To be an attractive specialty, a country should have many different things. The stamp issues should be well designed and have a strict postal purpose and not be designed for collectors. The Goldilocks’ theory should be in play: there should not be too many stamps issued, and there should not be too few stamps issued—rather, it should be just right. The stamps have to lend themselves to specialization by issue, and there have to be detailed catalogs to let collectors know what is available and what is needed. And the stamps have to be affordable.

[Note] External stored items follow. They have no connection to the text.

-- pv_equiv track=rewrite | github.com/GlobalWaveGroup/stage2_abc | merge_engine_v3.py | amplitude_merge_one_pass
-- ===== SOURCE A (Python) =====
-- def _check_amp_merge(p1, p2, p3, p4):
--     """检查4拐点是否满足幅度归并条件：P1和P4分别为极值"""
--     prices = [p1[1], p2[1], p3[1], p4[1]]
--     max_idx = prices.index(max(prices))
--     min_idx = prices.index(min(prices))
--     return (max_idx == 0 and min_idx == 3) or (max_idx == 3 and min_idx == 0)
--
-- def amplitude_merge_one_pass(pivots):
--     """
--     对拐点序列做一轮幅度归并。
--
--     双重职责：
--     1. 滑窗收集：逐个检查所有相邻4拐点组，所有满足条件的都记录新线段
--     2. 贪心推进：产生下一级拐点序列
--
--     返回: (新拐点列表, 是否有变化, 滑窗发现的所有新线段)
--     """
--     if len(pivots) < 4:
--         return pivots, False, []
--
--     # === 滑窗收集：所有满足条件的三波 ===
--     all_found = []
--     for i in range(len(pivots) - 3):
--         p1, p2, p3, p4 = pivots[i], pivots[i+1], pivots[i+2], pivots[i+3]
--         if _check_amp_merge(p1, p2, p3, p4):
--             all_found.append((p1, p4))  # 记录首尾拐点对
--
--     # === 贪心推进 ===
--     result = []
--     changed = False
--     i = 0
--     while i < len(pivots):
--         if i + 3 < len(pivots):
--             p1, p2, p3, p4 = pivots[i], pivots[i+1], pivots[i+2], pivots[i+3]
--             if _check_amp_merge(p1, p2, p3, p4):
--                 result.append(p1)
--                 i += 3
--                 changed = True
--                 continue
--         result.append(pivots[i])
--         i += 1
--
--     return result, changed, all_found
-- ===== SOURCE B (Python) =====
-- def amplitude_merge_one_pass(pivots):
--     if len(pivots) < 4:
--         return pivots, False, []
--
--     def _amp(p1, p2, p3, p4):
--         # P1/P4 extremum test via the middle pair's band [lo, hi]
--         a, d = p1[1], p4[1]
--         lo = p2[1] if p2[1] < p3[1] else p3[1]
--         hi = p2[1] if p2[1] > p3[1] else p3[1]
--         return (hi <= a and d < lo) or (a <= lo and hi < d)
--
--     # scan pass: consume a reversed copy as a stack, peeking 4 deep, popping 1
--     scan = pivots[::-1]
--     found = []
--     while len(scan) >= 4:
--         if _amp(scan[-1], scan[-2], scan[-3], scan[-4]):
--             found.append((scan[-1], scan[-4]))
--         scan.pop()
--
--     # greedy pass: consume another reversed stack, popping 3 on a merge
--     stack = pivots[::-1]
--     out = []
--     changed = False
--     while stack:
--         if len(stack) >= 4 and _amp(stack[-1], stack[-2], stack[-3], stack[-4]):
--             out.append(stack.pop())
--             stack.pop()
--             stack.pop()
--             changed = True
--         else:
--             out.append(stack.pop())
--     return out, changed, found
-- ===== Notes on version B (the rewrite author's own statement) =====
-- stated objective: alternative
-- what changed: B replaces A's two index-driven forward scans (range/while with i, i+1, i+2, i+3 and a per-window list/max/min/.index predicate) by stack consumption: each pass pops a reversed copy of the list, peeking four deep and popping 1 (scan) or 3 (merge), with the predicate reformulated as a band comparison against the middle pair's min/max.
import Mathlib
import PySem

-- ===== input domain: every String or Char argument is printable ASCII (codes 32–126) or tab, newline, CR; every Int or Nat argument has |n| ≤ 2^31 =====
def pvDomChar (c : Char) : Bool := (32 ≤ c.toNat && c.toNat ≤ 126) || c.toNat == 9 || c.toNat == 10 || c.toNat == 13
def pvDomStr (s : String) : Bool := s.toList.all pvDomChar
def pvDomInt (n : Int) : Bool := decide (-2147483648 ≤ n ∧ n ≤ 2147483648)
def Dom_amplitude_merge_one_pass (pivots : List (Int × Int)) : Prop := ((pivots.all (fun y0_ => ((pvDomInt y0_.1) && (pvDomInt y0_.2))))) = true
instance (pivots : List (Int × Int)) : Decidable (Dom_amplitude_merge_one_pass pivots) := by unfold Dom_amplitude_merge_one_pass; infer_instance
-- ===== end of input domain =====

set_option maxHeartbeats 1000000


-- B replaces A's index-driven forward scans and list/max/min/.index predicate by stack consumption
-- (pop a reversed copy, peek 4 deep) with a min/max-band predicate (objective: alternative).

-- ===== PORT A =====
-- _check_amp_merge: prices list, max/min, .index (first occurrence); the options are always `some`
-- on the 4-element list, `.getD` only discharges them.
def pvCheckA (p1 p2 p3 p4 : Int × Int) : Bool :=
  let prices : List Int := [p1.2, p2.2, p3.2, p4.2]
  let mx := (PySem.List.max? prices (fun y => y)).getD 0
  let mn := (PySem.List.min? prices (fun y => y)).getD 0
  let maxIdx := (PySem.List.index? prices mx).getD 0
  let minIdx := (PySem.List.index? prices mn).getD 0
  (maxIdx == 0 && minIdx == 3) || (maxIdx == 3 && minIdx == 0)

-- the sliding-window collection loop of A
def pvScanA (pivots : List (Int × Int)) : List ((Int × Int) × (Int × Int)) :=
  (PySem.List.pyRange 0 ((pivots.length : Int) - 3) 1).foldl (fun acc i =>
    let p1 := PySem.List.pyGetD pivots i (0, 0)
    let p2 := PySem.List.pyGetD pivots (i + 1) (0, 0)
    let p3 := PySem.List.pyGetD pivots (i + 2) (0, 0)
    let p4 := PySem.List.pyGetD pivots (i + 3) (0, 0)
    if pvCheckA p1 p2 p3 p4 then acc ++ [(p1, p4)] else acc) []

-- the greedy while-loop of A (indices provably in range at each access)
def pvGreedyA (pivots : List (Int × Int)) (i : Nat) (result : List (Int × Int)) (changed : Bool) :
    List (Int × Int) × Bool :=
  if i < pivots.length then
    if i + 3 < pivots.length then
      let p1 := pivots.getD i (0, 0)
      let p2 := pivots.getD (i + 1) (0, 0)
      let p3 := pivots.getD (i + 2) (0, 0)
      let p4 := pivots.getD (i + 3) (0, 0)
      if pvCheckA p1 p2 p3 p4 then
        pvGreedyA pivots (i + 3) (result ++ [p1]) true
      else
        pvGreedyA pivots (i + 1) (result ++ [pivots.getD i (0, 0)]) changed
    else
      pvGreedyA pivots (i + 1) (result ++ [pivots.getD i (0, 0)]) changed
  else (result, changed)
  termination_by pivots.length - i

def amplitude_merge_one_pass (pivots : List (Int × Int)) :
    (List (Int × Int)) × Bool × (List ((Int × Int) × (Int × Int))) :=
  if pivots.length < 4 then (pivots, false, []) else
    let allFound := pvScanA pivots
    let rc := pvGreedyA pivots 0 [] false
    (rc.1, rc.2, allFound)

-- ===== PORT B =====
-- B's _amp: band test against the middle pair's min/max (conditional expressions in the Python)
def pvAmp (p1 p2 p3 p4 : Int × Int) : Bool :=
  let a := p1.2
  let d := p4.2
  let lo := if p2.2 < p3.2 then p2.2 else p3.2
  let hi := if p2.2 > p3.2 then p2.2 else p3.2
  (decide (hi ≤ a) && decide (d < lo)) || (decide (a ≤ lo) && decide (hi < d))

-- B's scan pass pops a reversed copy of pivots from the end, peeking four deep; the Python
-- stack's top-to-bottom order (scan[-1], scan[-2], …) is literally this Lean list consumed at
-- the head, element for element.
def pvScanB : List (Int × Int) → List ((Int × Int) × (Int × Int))
  | p1 :: p2 :: p3 :: p4 :: rest =>
      (if pvAmp p1 p2 p3 p4 then [(p1, p4)] else []) ++ pvScanB (p2 :: p3 :: p4 :: rest)
  | _ => []

-- B's greedy pass: same stack representation; a merge pops three, otherwise pop one.
def pvGreedyB (stack : List (Int × Int)) (out : List (Int × Int)) (changed : Bool) :
    List (Int × Int) × Bool :=
  match stack with
  | p1 :: p2 :: p3 :: p4 :: rest =>
      if pvAmp p1 p2 p3 p4 then pvGreedyB (p4 :: rest) (out ++ [p1]) true
      else pvGreedyB (p2 :: p3 :: p4 :: rest) (out ++ [p1]) changed
  | x :: rest => pvGreedyB rest (out ++ [x]) changed
  | [] => (out, changed)
  termination_by stack.length
  decreasing_by all_goals (simp_all; try omega)

def amplitude_merge_one_pass_alt (pivots : List (Int × Int)) :
    (List (Int × Int)) × Bool × (List ((Int × Int) × (Int × Int))) :=
  if pivots.length < 4 then (pivots, false, []) else
    let found := pvScanB pivots
    let rc := pvGreedyB pivots [] false
    (rc.1, rc.2, found)

-- ===== PRECONDITION & SPEC =====
def Spec_amplitude_merge_one_pass (pivots : List (Int × Int)) (out : (List (Int × Int)) × Bool × (List ((Int × Int) × (Int × Int)))) : Prop := out = amplitude_merge_one_pass_alt pivots
instance (pivots : List (Int × Int)) (out : (List (Int × Int)) × Bool × (List ((Int × Int) × (Int × Int)))) : Decidable (Spec_amplitude_merge_one_pass pivots out) := by unfold Spec_amplitude_merge_one_pass; infer_instance

-- ===== CLAIM (what is proved, stated in full; the proofs are below) =====
def Claim_equal_amplitude_merge_one_pass : Prop := ∀ (pivots : List (Int × Int)), Dom_amplitude_merge_one_pass pivots → Spec_amplitude_merge_one_pass pivots (amplitude_merge_one_pass pivots)

-- ===== LEMMAS AND PROOFS =====

-- the two 4-point predicates agree
theorem pvCheck_eq (p1 p2 p3 p4 : Int × Int) :
    pvCheckA p1 p2 p3 p4 = pvAmp p1 p2 p3 p4 := by
  obtain ⟨_, a⟩ := p1; obtain ⟨_, b⟩ := p2; obtain ⟨_, c⟩ := p3; obtain ⟨_, d⟩ := p4
  have hidx : ∀ v : Int, (List.idxOf? v [a, b, c, d]).getD 0 =
      if a = v then 0 else if b = v then 1 else if c = v then 2 else if d = v then 3 else 0 := by
    intro v
    by_cases h1 : a = v <;> by_cases h2 : b = v <;> by_cases h3 : c = v <;> by_cases h4 : d = v <;>
      simp [List.idxOf?_cons, List.idxOf?_nil, h1, h2, h3, h4]
  simp only [pvCheckA, pvAmp, PySem.List.max?_id_cons, PySem.List.min?_id_cons, List.foldl,
    PySem.List.index?_eq_idxOf?, Option.getD_some, hidx]
  set M1 := max a b with hM1
  set M2 := max M1 c with hM2
  set M3 := max M2 d with hM3
  set m1 := min a b with hm1
  set m2 := min m1 c with hm2
  set m3 := min m2 d with hm3
  have p1 : a ≤ M1 := le_max_left a b
  have p2 : b ≤ M1 := le_max_right a b
  have p3 : M1 = a ∨ M1 = b := max_choice a b
  have p4 : M1 ≤ M2 := le_max_left M1 c
  have p5 : c ≤ M2 := le_max_right M1 c
  have p6 : M2 = M1 ∨ M2 = c := max_choice M1 c
  have p7 : M2 ≤ M3 := le_max_left M2 d
  have p8 : d ≤ M3 := le_max_right M2 d
  have p9 : M3 = M2 ∨ M3 = d := max_choice M2 d
  have q1 : m1 ≤ a := min_le_left a b
  have q2 : m1 ≤ b := min_le_right a b
  have q3 : m1 = a ∨ m1 = b := min_choice a b
  have q4 : m2 ≤ m1 := min_le_left m1 c
  have q5 : m2 ≤ c := min_le_right m1 c
  have q6 : m2 = m1 ∨ m2 = c := min_choice m1 c
  have q7 : m3 ≤ m2 := min_le_left m2 d
  have q8 : m3 ≤ d := min_le_right m2 d
  have q9 : m3 = m2 ∨ m3 = d := min_choice m2 d
  clear_value M1 M2 M3 m1 m2 m3
  clear hM1 hM2 hM3 hm1 hm2 hm3 hidx
  have i0M : ((if a = M3 then (0:Nat) else if b = M3 then 1 else if c = M3 then 2
      else if d = M3 then 3 else 0) = 0) ↔ a = M3 := by
    split_ifs <;> simp_all <;> rcases p9 with h|h <;> rcases p6 with h'|h' <;>
      rcases p3 with h''|h'' <;> omega
  have i3M : ((if a = M3 then (0:Nat) else if b = M3 then 1 else if c = M3 then 2
      else if d = M3 then 3 else 0) = 3) ↔ (¬a = M3 ∧ ¬b = M3 ∧ ¬c = M3 ∧ d = M3) := by
    split_ifs <;> simp_all
  have i0m : ((if a = m3 then (0:Nat) else if b = m3 then 1 else if c = m3 then 2
      else if d = m3 then 3 else 0) = 0) ↔ a = m3 := by
    split_ifs <;> simp_all <;> rcases q9 with h|h <;> rcases q6 with h'|h' <;>
      rcases q3 with h''|h'' <;> omega
  have i3m : ((if a = m3 then (0:Nat) else if b = m3 then 1 else if c = m3 then 2
      else if d = m3 then 3 else 0) = 3) ↔ (¬a = m3 ∧ ¬b = m3 ∧ ¬c = m3 ∧ d = m3) := by
    split_ifs <;> simp_all
  have cM0 : a = M3 ↔ (b ≤ a ∧ c ≤ a ∧ d ≤ a) := by
    constructor
    · intro h; omega
    · intro h; rcases p9 with h1|h1 <;> rcases p6 with h2|h2 <;> rcases p3 with h3|h3 <;> omega
  have cM3 : (¬a = M3 ∧ ¬b = M3 ∧ ¬c = M3 ∧ d = M3) ↔ (a < d ∧ b < d ∧ c < d) := by
    constructor
    · intro h; omega
    · intro h; rcases p9 with h1|h1 <;> rcases p6 with h2|h2 <;> rcases p3 with h3|h3 <;> omega
  have cm0 : a = m3 ↔ (a ≤ b ∧ a ≤ c ∧ a ≤ d) := by
    constructor
    · intro h; omega
    · intro h; rcases q9 with h1|h1 <;> rcases q6 with h2|h2 <;> rcases q3 with h3|h3 <;> omega
  have cm3 : (¬a = m3 ∧ ¬b = m3 ∧ ¬c = m3 ∧ d = m3) ↔ (d < a ∧ d < b ∧ d < c) := by
    constructor
    · intro h; omega
    · intro h; rcases q9 with h1|h1 <;> rcases q6 with h2|h2 <;> rcases q3 with h3|h3 <;> omega
  rw [Bool.eq_iff_iff]
  simp only [Bool.or_eq_true, Bool.and_eq_true, beq_iff_eq, decide_eq_true_eq]
  rw [i0M, i3M, i0m, i3m, cM3, cm3, cM0, cm0]
  split_ifs <;> omega

-- B's scan as a filtered map over window indices
theorem pvScanB_spec (l : List (Int × Int)) :
    pvScanB l = ((List.range (l.length - 3)).filter (fun i =>
        pvAmp (l.getD i (0,0)) (l.getD (i+1) (0,0)) (l.getD (i+2) (0,0)) (l.getD (i+3) (0,0)))).map
      (fun i => (l.getD i (0,0), l.getD (i+3) (0,0))) := by
  fun_induction pvScanB l with
  | case1 p1 p2 p3 p4 rest ih =>
      have hlen : (p1 :: p2 :: p3 :: p4 :: rest).length - 3 = ((p2 :: p3 :: p4 :: rest).length - 3) + 1 := by
        simp
      rw [hlen, List.range_succ_eq_map]
      simp only [List.filter_cons, List.filter_map, Function.comp_def,
        Nat.succ_eq_add_one, List.getD_cons_succ, List.getD_cons_zero]
      rw [ih]
      by_cases hA : pvAmp p1 p2 p3 p4
      · simp [hA]
      · simp [hA]
  | case2 x h =>
      match x, h with
      | [], _ => rfl
      | [a], _ => rfl
      | [a,b], _ => rfl
      | [a,b,c], _ => rfl
      | a::b::c::d::t, h => exact absurd rfl (h a b c d t)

Probably the country that meets all of these criteria best is Denmark. There is only one stamp that sells for more than a thousand dollars and few that are more than a hundred. The whole country can be had for well under $5,000, which for a collecting specialty that could last a lifetime is pretty reasonable. And each of the classic issues lends itself to intense specialty on its own should you so desire. You can collect cancellations (and the Danes kindly used numerals in rings as cancellations on their early stamps, with each number referencing the town from which the canceller was used—#1 for Copenhagen, and so on) to make cancellation collecting easy and fun. On the late nineteenth century Post Horn issues, there are watermark and frame and color and plate varieties galore, and almost none of them are very expensive, even if they are hard to find. And the twentieth century (and later) stamps are among the most beautifully designed and executed engravings that the hobby has to offer. If this wasn’t enough, Denmark never joined the Euro and isn’t in the habit of demonetizing their mint newer issues, so collectors who collect modern Danish stamps always have a postage basis for their stamps, so they have retained much of their value.

So if you are considering a new philatelic specialty, take a careful look at the stamps of Denmark.